*Exercise requirements*. Your answer must be every line of the data below that holds the string "some", copied exactly.

* * * * *

-- pv_equiv track=rewrite | github.com/Tikos1099/carousel-allocation-tool | allocator_utils.py | _wide_only_possible
-- ===== SOURCE A (Python) =====
-- from typing import Dict, List, Optional, Tuple
--
-- def _wide_only_possible(
--     free: Dict[str, Dict[str, int]],
--     positions: int,
--     max_carousels: int,
-- ) -> bool:
--     if max_carousels <= 0:
--         return False
--     caps = [int(v.get("wide", 0)) for v in free.values()]
--     if not caps:
--         return False
--     caps.sort(reverse=True)
--     return sum(caps[: min(max_carousels, len(caps))]) >= positions
-- ===== SOURCE B (Python) =====
-- def _wide_only_possible(free, positions, max_carousels):
--     if max_carousels <= 0 or not free:
--         return False
--     top = []  # ascending list of the (at most) max_carousels largest wide-capacities seen
--     for v in free.values():
--         c = int(v.get("wide", 0))
--         i = 0
--         while i < len(top) and top[i] < c:
--             i += 1
--         top.insert(i, c)
--         if len(top) > max_carousels:
--             top.pop(0)
--     return sum(top) >= positions
-- ===== Notes on version B (the rewrite author's own statement) =====
-- stated objective: alternative
-- what changed: Replaces build-list+full-sort+slice with a single pass that maintains a bounded ascending buffer of the top max_carousels capacities (insert in order, drop the smallest on overflow) and compares its sum.
import Mathlib
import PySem

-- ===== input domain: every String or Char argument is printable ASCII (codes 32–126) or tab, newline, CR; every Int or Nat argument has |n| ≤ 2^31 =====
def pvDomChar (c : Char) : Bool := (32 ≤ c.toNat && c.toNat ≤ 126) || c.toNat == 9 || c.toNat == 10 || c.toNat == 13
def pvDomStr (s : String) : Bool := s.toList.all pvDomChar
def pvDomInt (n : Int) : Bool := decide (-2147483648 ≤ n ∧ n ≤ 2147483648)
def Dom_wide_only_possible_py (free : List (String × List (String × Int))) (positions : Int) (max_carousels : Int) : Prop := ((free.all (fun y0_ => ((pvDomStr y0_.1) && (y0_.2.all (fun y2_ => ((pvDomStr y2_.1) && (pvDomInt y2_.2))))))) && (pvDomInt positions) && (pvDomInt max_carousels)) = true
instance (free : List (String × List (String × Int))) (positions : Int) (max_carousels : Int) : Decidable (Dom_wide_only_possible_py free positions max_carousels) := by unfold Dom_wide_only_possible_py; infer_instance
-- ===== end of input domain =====

-- B replaces sort-then-slice by a one-pass bounded top-k selection buffer (alternative decomposition, same results).

-- ===== PORT A =====
def wide_only_possible_py (free : List (String × List (String × Int))) (positions : Int) (max_carousels : Int) : Bool :=
  if max_carousels ≤ 0 then false
  else
    let caps : List Int := (PySem.Dict.ofList free).values.map (fun v => (PySem.Dict.ofList v).getD "wide" 0)
    if caps = [] then false
    else
      let caps' := PySem.List.sorted caps (fun x => x) true
      decide (positions ≤ (PySem.List.slice caps' none (some (min max_carousels (caps.length : Int)))).sum)

-- ===== PORT B =====
-- the while-loop + list.insert of Source B: insert c into the ascending list before the first element ≥ c
def pvInsAsc (c : Int) : List Int → List Int
  | [] => [c]
  | y :: ys => if y < c then y :: pvInsAsc c ys else c :: y :: ys

def wide_only_possible_py_alt (free : List (String × List (String × Int))) (positions : Int) (max_carousels : Int) : Bool :=
  if max_carousels ≤ 0 || decide ((PySem.Dict.ofList free).items = []) then false
  else
    let top := (PySem.Dict.ofList free).values.foldl (fun top v =>
      let c := (PySem.Dict.ofList v).getD "wide" 0
      let t := pvInsAsc c top
      if max_carousels < (t.length : Int) then t.tail else t) []
    decide (positions ≤ top.sum)

-- ===== PRECONDITION & SPEC =====
def Spec_wide_only_possible_py (free : List (String × List (String × Int))) (positions : Int) (max_carousels : Int) (out : Bool) : Prop := out = wide_only_possible_py_alt free positions max_carousels
instance (free : List (String × List (String × Int))) (positions : Int) (max_carousels : Int) (out : Bool) : Decidable (Spec_wide_only_possible_py free positions max_carousels out) := by unfold Spec_wide_only_possible_py; infer_instance

-- ===== CLAIM (what is proved, stated in full; the proofs are below) =====
def Claim_equal_wide_only_possible_py : Prop := ∀ (free : List (String × List (String × Int))) (positions : Int) (max_carousels : Int), Dom_wide_only_possible_py free positions max_carousels → Spec_wide_only_possible_py free positions max_carousels (wide_only_possible_py free positions max_carousels)

-- ===== LEMMAS AND PROOFS =====

theorem pvInsAsc_eq (c : Int) (l : List Int) :
    pvInsAsc c l = List.orderedInsert (· ≤ ·) c l := by
  induction l with
  | nil => rfl
  | cons y ys ih =>
    simp only [pvInsAsc, List.orderedInsert]
    by_cases h : y < c
    · rw [if_pos h, if_neg (by omega), ih]
    · rw [if_neg h, if_pos (by omega)]

-- inserting below head when c is ≤ everything
theorem tail_orderedInsert_of_le (c : Int) (l : List Int) (h : ∀ y ∈ l, c ≤ y) :
    (List.orderedInsert (· ≤ ·) c l).tail = l := by
  cases l with
  | nil => rfl
  | cons y ys =>
    simp only [List.orderedInsert]
    rw [if_pos (h y (by simp))]
    rfl

-- dropping commutes with ordered insertion into a sorted list
theorem drop_orderedInsert (c : Int) (S : List Int) (hS : S.Pairwise (· ≤ ·)) :
    ∀ d : ℕ, (List.orderedInsert (· ≤ ·) c S).drop (d + 1)
      = (List.orderedInsert (· ≤ ·) c (S.drop d)).tail := by
  induction S with
  | nil => intro d; simp [List.orderedInsert]
  | cons y ys ih =>
    intro d
    have hys : ys.Pairwise (· ≤ ·) := (List.pairwise_cons.mp hS).2
    have hyall : ∀ z ∈ ys, y ≤ z := (List.pairwise_cons.mp hS).1
    simp only [List.orderedInsert]
    by_cases h : c ≤ y
    · rw [if_pos h]
      cases d with
      | zero =>
        simp only [List.drop_zero, List.drop_succ_cons, List.drop_zero, List.orderedInsert]
        rw [if_pos h]
        rfl
      | succ d' =>
        simp only [List.drop_succ_cons]
        rw [tail_orderedInsert_of_le c (ys.drop d')
          (fun z hz => le_trans h (hyall z (List.mem_of_mem_drop hz)))]
    · rw [if_neg h]
      cases d with
      | zero =>
        simp only [List.drop_succ_cons, List.drop_zero, List.orderedInsert]
        rw [if_neg h]
        rfl
      | succ d' =>
        simp only [List.drop_succ_cons]
        exact ih hys d'

-- the selection-buffer invariant: after folding l, the buffer is the k largest elements, ascending
-- the selection-buffer invariant: after folding l, the buffer is the k largest elements, ascending
theorem pvBuffer_inv (k : ℕ) (hk : 1 ≤ k) (l : List Int) :
    l.foldl (fun top c =>
        let t := List.orderedInsert (· ≤ ·) c top
        if k < t.length then t.tail else t) []
      = (List.insertionSort (· ≤ ·) l).drop (l.length - k) := by
  induction l using List.reverseRecOn with
  | nil => simp
  | append_singleton p x ih =>
    rw [List.foldl_append, List.foldl_cons, List.foldl_nil, ih]
    have hlen : (List.insertionSort (· ≤ ·) p).length = p.length :=
      List.length_insertionSort _ p
    have hsorted : (List.insertionSort (· ≤ ·) p).Pairwise (· ≤ ·) :=
      List.pairwise_insertionSort _ p
    have hins : List.insertionSort (· ≤ ·) (p ++ [x])
        = List.orderedInsert (· ≤ ·) x (List.insertionSort (· ≤ ·) p) := by
      refine List.Perm.eq_of_pairwise (fun a b _ _ h1 h2 => le_antisymm h1 h2)
        (List.pairwise_insertionSort _ _)
        (List.Pairwise.orderedInsert x _ hsorted) ?_
      exact (List.perm_insertionSort _ _).trans
        ((List.perm_append_singleton x p).trans
          (((List.perm_insertionSort _ p).symm.cons x).trans
            (List.perm_orderedInsert _ x _).symm))
    show (if k < (List.orderedInsert (· ≤ ·) x
            ((List.insertionSort (· ≤ ·) p).drop (p.length - k))).length then
          (List.orderedInsert (· ≤ ·) x
            ((List.insertionSort (· ≤ ·) p).drop (p.length - k))).tail
        else List.orderedInsert (· ≤ ·) x
            ((List.insertionSort (· ≤ ·) p).drop (p.length - k)))
      = (List.insertionSort (· ≤ ·) (p ++ [x])).drop ((p ++ [x]).length - k)
    rw [hins]
    have hslen : ((List.insertionSort (· ≤ ·) p).drop (p.length - k)).length
        = p.length - (p.length - k) := by rw [List.length_drop, hlen]
    have hl2 : (p ++ [x]).length = p.length + 1 := by simp
    by_cases h : k ≤ p.length
    · rw [if_pos (by rw [List.orderedInsert_length, hslen]; omega)]
      rw [← drop_orderedInsert x _ hsorted (p.length - k)]
      congr 1
      omega
    · rw [if_neg (by rw [List.orderedInsert_length, hslen]; omega)]
      have h1 : p.length - k = 0 := by omega
      have h2 : (p ++ [x]).length - k = 0 := by omega
      rw [h1, h2, List.drop_zero, List.drop_zero]

-- A's descending sort is the reverse of the ascending insertion sort
theorem sorted_rev_eq_reverse_insertionSort (caps : List Int) :
    PySem.List.sorted caps (fun x => x) true = (List.insertionSort (· ≤ ·) caps).reverse := by
  refine List.Perm.eq_of_pairwise (le := fun a b : Int => b ≤ a)
    (fun a b _ _ h1 h2 => le_antisymm h2 h1) ?_ ?_ ?_
  · exact PySem.List.sorted_pairwise_rev caps (fun x => x)
  · rw [List.pairwise_reverse]
    exact List.pairwise_insertionSort _ caps
  · exact (PySem.List.sorted_perm caps (fun x => x) true).trans
      ((List.perm_insertionSort _ caps).symm.trans (List.reverse_perm _).symm)

-- sum of the top-m slice of the descending sort = sum of the ascending sort minus its low part
theorem sum_take_desc (caps : List Int) (m : ℕ) :
    ((PySem.List.sorted caps (fun x => x) true).take m).sum
      = ((List.insertionSort (· ≤ ·) caps).drop (caps.length - m)).sum := by
  rw [sorted_rev_eq_reverse_insertionSort, List.take_reverse, List.sum_reverse,
    List.length_insertionSort]

-- ===== VERDICT (by name: the statement is the Claim_ definition above) =====
theorem wide_only_possible_py_spec : Claim_equal_wide_only_possible_py := by
  intro free positions mc _dom
  unfold Spec_wide_only_possible_py wide_only_possible_py wide_only_possible_py_alt
  by_cases hmc : mc ≤ 0
  · rw [if_pos hmc, if_pos (by simp [hmc])]
  · rw [if_neg hmc]
    by_cases hnil : (PySem.Dict.ofList free).items = []
    · rw [if_pos (by simp [PySem.Dict.values, hnil]), if_pos (by simp [hnil])]
    · have hcne : (PySem.Dict.ofList free).values.map
          (fun v => (PySem.Dict.ofList v).getD "wide" 0) ≠ [] := by
        simp only [PySem.Dict.values, ne_eq, List.map_eq_nil_iff, List.map_eq_nil_iff]
        exact hnil
      rw [if_neg hcne, if_neg (by simp [hmc, hnil])]
      set caps : List Int := (PySem.Dict.ofList free).values.map
          (fun v => (PySem.Dict.ofList v).getD "wide" 0) with hcaps
      set k : ℕ := mc.toNat with hk
      -- B's fold over values = the buffer fold over caps
      have hfold : (PySem.Dict.ofList free).values.foldl (fun top v =>
            let c := (PySem.Dict.ofList v).getD "wide" 0
            let t := pvInsAsc c top
            if mc < (t.length : Int) then t.tail else t) []
          = caps.foldl (fun top c =>
            let t := List.orderedInsert (· ≤ ·) c top
            if k < t.length then t.tail else t) [] := by
        rw [hcaps, List.foldl_map]
        congr 1
        funext top v
        simp only [pvInsAsc_eq]
        congr 1
        simp only [eq_iff_iff]
        omega
      -- A's sliced sorted sum = the buffer sum
      have hsum : (PySem.List.slice (PySem.List.sorted caps (fun x => x) true) none
            (some (min mc (caps.length : Int)))).sum
          = ((List.insertionSort (· ≤ ·) caps).drop (caps.length - k)).sum := by
        rw [PySem.List.slice_to _ (by omega), sum_take_desc]
        congr 2
        omega
      show decide (positions ≤ (PySem.List.slice (PySem.List.sorted caps (fun x => x) true) none
            (some (min mc (caps.length : Int)))).sum)
        = decide (positions ≤ ((PySem.Dict.ofList free).values.foldl (fun top v =>
            let c := (PySem.Dict.ofList v).getD "wide" 0
            let t := pvInsAsc c top
            if mc < (t.length : Int) then t.tail else t) []).sum)
      rw [hfold, pvBuffer_inv k (by omega) caps, hsum]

* * * * *

*Answer to this exercise*.
      decide (positions ≤ (PySem.List.slice caps' none (some (min max_carousels (caps.length : Int)))).sum)
            (some (min mc (caps.length : Int)))).sum
            (some (min mc (caps.length : Int)))).sum)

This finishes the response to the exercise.